### Assigned task:
Only one stretch of the listing below is wanted: every line from the first to the line containing "for name, kws", set down exactly.
#####
-- pv_equiv track=rewrite | github.com/Teninator/Contract-clauser | logic/clause_finder.py | categorize_clauses
-- ===== SOURCE A (Python) =====
-- def categorize_clauses(clauses: list) -> dict:
--     categories = {
--         "payment_terms": [],
--         "termination": [],
--         "confidentiality": [],
--         "liability": [],
--         "miscellaneous": []
--     }
--
--     for c in clauses:
--         lc = c.lower()
--
--         if any(x in lc for x in ["pay", "fee", "amount", "invoice"]):
--             categories["payment_terms"].append(c)
--         elif any(x in lc for x in ["terminate", "termination", "end agreement"]):
--             categories["termination"].append(c)
--         elif any(x in lc for x in ["confidential", "non-disclosure", "nda"]):
--             categories["confidentiality"].append(c)
--         elif any(x in lc for x in ["liability", "indemnify", "hold harmless"]):
--             categories["liability"].append(c)
--         else:
--             categories["miscellaneous"].append(c)
--
--     return categories
-- ===== SOURCE B (Python) =====
-- RULES = [
--     ("payment_terms", ["pay", "fee", "amount", "invoice"]),
--     ("termination", ["terminate", "termination", "end agreement"]),
--     ("confidentiality", ["confidential", "non-disclosure", "nda"]),
--     ("liability", ["liability", "indemnify", "hold harmless"]),
-- ]
--
--
-- def _label(clause):
--     lc = clause.lower()
--     for name, kws in RULES:
--         for k in kws:
--             if k in lc:
--                 return name
--     return "miscellaneous"
--
--
-- def categorize_clauses(clauses: list) -> dict:
--     labels = [_label(c) for c in clauses]
--     names = [name for name, _ in RULES] + ["miscellaneous"]
--     return {name: [c for lbl, c in zip(labels, clauses) if lbl == name] for name in names}
-- ===== Notes on version B (the rewrite author's own statement) =====
-- stated objective: idiomatic
-- what changed: Replaces the single-pass if/elif chain mutating a dict in place with a data-driven rules table plus a per-clause labeling helper, building each category's list by a separate filter comprehension over the input.
import Mathlib
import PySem

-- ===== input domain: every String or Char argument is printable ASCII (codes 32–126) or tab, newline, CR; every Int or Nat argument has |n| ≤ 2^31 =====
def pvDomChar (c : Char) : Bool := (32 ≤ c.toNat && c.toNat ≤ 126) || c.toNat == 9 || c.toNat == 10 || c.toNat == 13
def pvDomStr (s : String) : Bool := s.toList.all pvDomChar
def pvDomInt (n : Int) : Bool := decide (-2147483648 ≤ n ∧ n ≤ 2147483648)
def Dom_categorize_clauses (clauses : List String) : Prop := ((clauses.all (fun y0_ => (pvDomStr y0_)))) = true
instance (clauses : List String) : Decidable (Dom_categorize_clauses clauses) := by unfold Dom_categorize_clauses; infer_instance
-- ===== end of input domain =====

-- B is the same categorization written idiomatically: a rules table + labeling helper, one filter per category.

-- B restates the same categorization idiomatically: a rules table + a labeling helper, one filter per category.

-- ===== PORT A =====
-- categories["k"].append(c) on an always-present key is Dict.modify with an (unreachable) default [].
def categorize_clauses (clauses : List String) : List (String × List String) :=
  let categories : PySem.Dict String (List String) :=
    ((((PySem.Dict.empty.insert "payment_terms" ([] : List String)).insert
        "termination" ([] : List String)).insert
        "confidentiality" ([] : List String)).insert
        "liability" ([] : List String)).insert "miscellaneous" ([] : List String)
  (clauses.foldl (fun d c =>
    let lc := PySem.Str.lower c
    if ["pay", "fee", "amount", "invoice"].any (fun x => PySem.Str.isIn x lc) then
      d.modify "payment_terms" [] (fun l => l ++ [c])
    else if ["terminate", "termination", "end agreement"].any (fun x => PySem.Str.isIn x lc) then
      d.modify "termination" [] (fun l => l ++ [c])
    else if ["confidential", "non-disclosure", "nda"].any (fun x => PySem.Str.isIn x lc) then
      d.modify "confidentiality" [] (fun l => l ++ [c])
    else if ["liability", "indemnify", "hold harmless"].any (fun x => PySem.Str.isIn x lc) then
      d.modify "liability" [] (fun l => l ++ [c])
    else
      d.modify "miscellaneous" [] (fun l => l ++ [c])) categories).items

-- ===== PORT B =====
def pvRules : List (String × List String) :=
  [("payment_terms", ["pay", "fee", "amount", "invoice"]),
   ("termination", ["terminate", "termination", "end agreement"]),
   ("confidentiality", ["confidential", "non-disclosure", "nda"]),
   ("liability", ["liability", "indemnify", "hold harmless"])]

def pvLabel (clause : String) : String :=
  let lc := PySem.Str.lower clause
  match pvRules.find? (fun r => r.2.any (fun k => PySem.Str.isIn k lc)) with
  | some r => r.1
  | none => "miscellaneous"

def categorize_clauses_alt (clauses : List String) : List (String × List String) :=
  let labels := clauses.map (fun c => pvLabel c)
  (pvRules.map Prod.fst ++ ["miscellaneous"]).map
    (fun name => (name, ((labels.zip clauses).filter (fun p => p.1 == name)).map Prod.snd))

-- ===== PRECONDITION & SPEC =====
def Spec_categorize_clauses (clauses : List String) (out : List (String × List String)) : Prop := out = categorize_clauses_alt clauses
instance (clauses : List String) (out : List (String × List String)) : Decidable (Spec_categorize_clauses clauses out) := by unfold Spec_categorize_clauses; infer_instance

-- ===== CLAIM (what is proved, stated in full; the proofs are below) =====
def Claim_equal_categorize_clauses : Prop := ∀ (clauses : List String), Dom_categorize_clauses clauses → Spec_categorize_clauses clauses (categorize_clauses clauses)

-- ===== LEMMAS AND PROOFS =====

-- B's zip-with-labels filter of a category is the plain filter by label.
theorem pv_zip (name : String) (l : List String) :
    (((l.map (fun c => pvLabel c)).zip l).filter (fun p => p.1 == name)).map Prod.snd =
      l.filter (fun c => pvLabel c == name) := by
  induction l with
  | nil => rfl
  | cons c t ih => by_cases h : (pvLabel c == name) = true <;> simp [h, ih]

-- A\'s loop, with the five accumulators generalized, equals B\'s five filters appended onto them.
theorem pv_loop_eq (clauses : List String) (a b x y z : List String) :
    clauses.foldl (fun d c =>
      if ["pay", "fee", "amount", "invoice"].any (fun k => PySem.Str.isIn k (PySem.Str.lower c)) then
        d.modify "payment_terms" [] (fun l => l ++ [c])
      else if ["terminate", "termination", "end agreement"].any (fun k => PySem.Str.isIn k (PySem.Str.lower c)) then
        d.modify "termination" [] (fun l => l ++ [c])
      else if ["confidential", "non-disclosure", "nda"].any (fun k => PySem.Str.isIn k (PySem.Str.lower c)) then
        d.modify "confidentiality" [] (fun l => l ++ [c])
      else if ["liability", "indemnify", "hold harmless"].any (fun k => PySem.Str.isIn k (PySem.Str.lower c)) then
        d.modify "liability" [] (fun l => l ++ [c])
      else
        d.modify "miscellaneous" [] (fun l => l ++ [c]))
      (⟨[("payment_terms", a), ("termination", b), ("confidentiality", x),
        ("liability", y), ("miscellaneous", z)]⟩ : PySem.Dict String (List String)) =
    ⟨[("payment_terms", a ++ clauses.filter (fun c => pvLabel c == "payment_terms")),
     ("termination", b ++ clauses.filter (fun c => pvLabel c == "termination")),
     ("confidentiality", x ++ clauses.filter (fun c => pvLabel c == "confidentiality")),
     ("liability", y ++ clauses.filter (fun c => pvLabel c == "liability")),
     ("miscellaneous", z ++ clauses.filter (fun c => pvLabel c == "miscellaneous"))]⟩ := by
  induction clauses generalizing a b x y z with
  | nil => simp
  | cons c t ih =>
    simp only [List.foldl_cons, List.filter_cons]
    cases hc1 : (["pay", "fee", "amount", "invoice"].any (fun k => PySem.Str.isIn k (PySem.Str.lower c))) with
    | true =>
      have hl : pvLabel c = "payment_terms" := by
        simp only [pvLabel, pvRules]
        rw [List.find?_cons_of_pos (by simpa using hc1)]
      have hstep : (⟨[("payment_terms", a), ("termination", b), ("confidentiality", x),
          ("liability", y), ("miscellaneous", z)]⟩ : PySem.Dict String (List String)).modify
            "payment_terms" [] (fun l => l ++ [c]) =
          ⟨[("payment_terms", a ++ [c]), ("termination", b), ("confidentiality", x),
          ("liability", y), ("miscellaneous", z)]⟩ := by
        simp [PySem.Dict.modify, PySem.Dict.insert, PySem.Dict.getD, PySem.Dict.get?, PySem.Dict.contains]
      simp only [if_true, hl, hstep]
      rw [ih]
      simp
    | false =>
    cases hc2 : (["terminate", "termination", "end agreement"].any (fun k => PySem.Str.isIn k (PySem.Str.lower c))) with
    | true =>
      have hl : pvLabel c = "termination" := by
        simp only [pvLabel, pvRules]
        rw [List.find?_cons_of_neg (by simpa using hc1), List.find?_cons_of_pos (by simpa using hc2)]
      have hstep : (⟨[("payment_terms", a), ("termination", b), ("confidentiality", x),
          ("liability", y), ("miscellaneous", z)]⟩ : PySem.Dict String (List String)).modify
            "termination" [] (fun l => l ++ [c]) =
          ⟨[("payment_terms", a), ("termination", b ++ [c]), ("confidentiality", x),
          ("liability", y), ("miscellaneous", z)]⟩ := by
        simp [PySem.Dict.modify, PySem.Dict.insert, PySem.Dict.getD, PySem.Dict.get?, PySem.Dict.contains]
      simp only [Bool.false_eq_true, if_false, if_true, hl, hstep]
      rw [ih]
      simp
    | false =>
    cases hc3 : (["confidential", "non-disclosure", "nda"].any (fun k => PySem.Str.isIn k (PySem.Str.lower c))) with
    | true =>
      have hl : pvLabel c = "confidentiality" := by
        simp only [pvLabel, pvRules]
        rw [List.find?_cons_of_neg (by simpa using hc1), List.find?_cons_of_neg (by simpa using hc2),
            List.find?_cons_of_pos (by simpa using hc3)]
      have hstep : (⟨[("payment_terms", a), ("termination", b), ("confidentiality", x),
          ("liability", y), ("miscellaneous", z)]⟩ : PySem.Dict String (List String)).modify
            "confidentiality" [] (fun l => l ++ [c]) =
          ⟨[("payment_terms", a), ("termination", b), ("confidentiality", x ++ [c]),
          ("liability", y), ("miscellaneous", z)]⟩ := by
        simp [PySem.Dict.modify, PySem.Dict.insert, PySem.Dict.getD, PySem.Dict.get?, PySem.Dict.contains]
      simp only [Bool.false_eq_true, if_false, if_true, hl, hstep]
      rw [ih]
      simp
    | false =>
    cases hc4 : (["liability", "indemnify", "hold harmless"].any (fun k => PySem.Str.isIn k (PySem.Str.lower c))) with
    | true =>
      have hl : pvLabel c = "liability" := by
        simp only [pvLabel, pvRules]
        rw [List.find?_cons_of_neg (by simpa using hc1), List.find?_cons_of_neg (by simpa using hc2),
            List.find?_cons_of_neg (by simpa using hc3), List.find?_cons_of_pos (by simpa using hc4)]
      have hstep : (⟨[("payment_terms", a), ("termination", b), ("confidentiality", x),
          ("liability", y), ("miscellaneous", z)]⟩ : PySem.Dict String (List String)).modify
            "liability" [] (fun l => l ++ [c]) =
          ⟨[("payment_terms", a), ("termination", b), ("confidentiality", x),
          ("liability", y ++ [c]), ("miscellaneous", z)]⟩ := by
        simp [PySem.Dict.modify, PySem.Dict.insert, PySem.Dict.getD, PySem.Dict.get?, PySem.Dict.contains]
      simp only [Bool.false_eq_true, if_false, if_true, hl, hstep]
      rw [ih]
      simp
    | false =>
      have hl : pvLabel c = "miscellaneous" := by
        simp only [pvLabel, pvRules]
        rw [List.find?_cons_of_neg (by simpa using hc1), List.find?_cons_of_neg (by simpa using hc2),
            List.find?_cons_of_neg (by simpa using hc3), List.find?_cons_of_neg (by simpa using hc4)]
        rfl
      have hstep : (⟨[("payment_terms", a), ("termination", b), ("confidentiality", x),
          ("liability", y), ("miscellaneous", z)]⟩ : PySem.Dict String (List String)).modify
            "miscellaneous" [] (fun l => l ++ [c]) =
          ⟨[("payment_terms", a), ("termination", b), ("confidentiality", x),
          ("liability", y), ("miscellaneous", z ++ [c])]⟩ := by
        simp [PySem.Dict.modify, PySem.Dict.insert, PySem.Dict.getD, PySem.Dict.get?, PySem.Dict.contains]
      simp only [Bool.false_eq_true, if_false, hl, hstep]
      rw [ih]
      simp

-- ===== VERDICT (by name: the statement is the Claim_ definition above) =====
theorem categorize_clauses_spec : Claim_equal_categorize_clauses := by
  intro clauses _
  unfold Spec_categorize_clauses categorize_clauses categorize_clauses_alt
  simpa [pvRules, pv_zip, PySem.Dict.empty, PySem.Dict.insert, PySem.Dict.getD, PySem.Dict.get?,
    PySem.Dict.contains, PySem.Dict.items] using
    congrArg PySem.Dict.items (pv_loop_eq clauses [] [] [] [] [])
#####
### Answer section:
-- pv_equiv track=rewrite | github.com/Teninator/Contract-clauser | logic/clause_finder.py | categorize_clauses
-- ===== SOURCE A (Python) =====
-- def categorize_clauses(clauses: list) -> dict:
--     categories = {
--         "payment_terms": [],
--         "termination": [],
--         "confidentiality": [],
--         "liability": [],
--         "miscellaneous": []
--     }
--
--     for c in clauses:
--         lc = c.lower()
--
--         if any(x in lc for x in ["pay", "fee", "amount", "invoice"]):
--             categories["payment_terms"].append(c)
--         elif any(x in lc for x in ["terminate", "termination", "end agreement"]):
--             categories["termination"].append(c)
--         elif any(x in lc for x in ["confidential", "non-disclosure", "nda"]):
--             categories["confidentiality"].append(c)
--         elif any(x in lc for x in ["liability", "indemnify", "hold harmless"]):
--             categories["liability"].append(c)
--         else:
--             categories["miscellaneous"].append(c)
--
--     return categories
-- ===== SOURCE B (Python) =====
-- RULES = [
--     ("payment_terms", ["pay", "fee", "amount", "invoice"]),
--     ("termination", ["terminate", "termination", "end agreement"]),
--     ("confidentiality", ["confidential", "non-disclosure", "nda"]),
--     ("liability", ["liability", "indemnify", "hold harmless"]),
-- ]
--
--
-- def _label(clause):
--     lc = clause.lower()
--     for name, kws in RULES:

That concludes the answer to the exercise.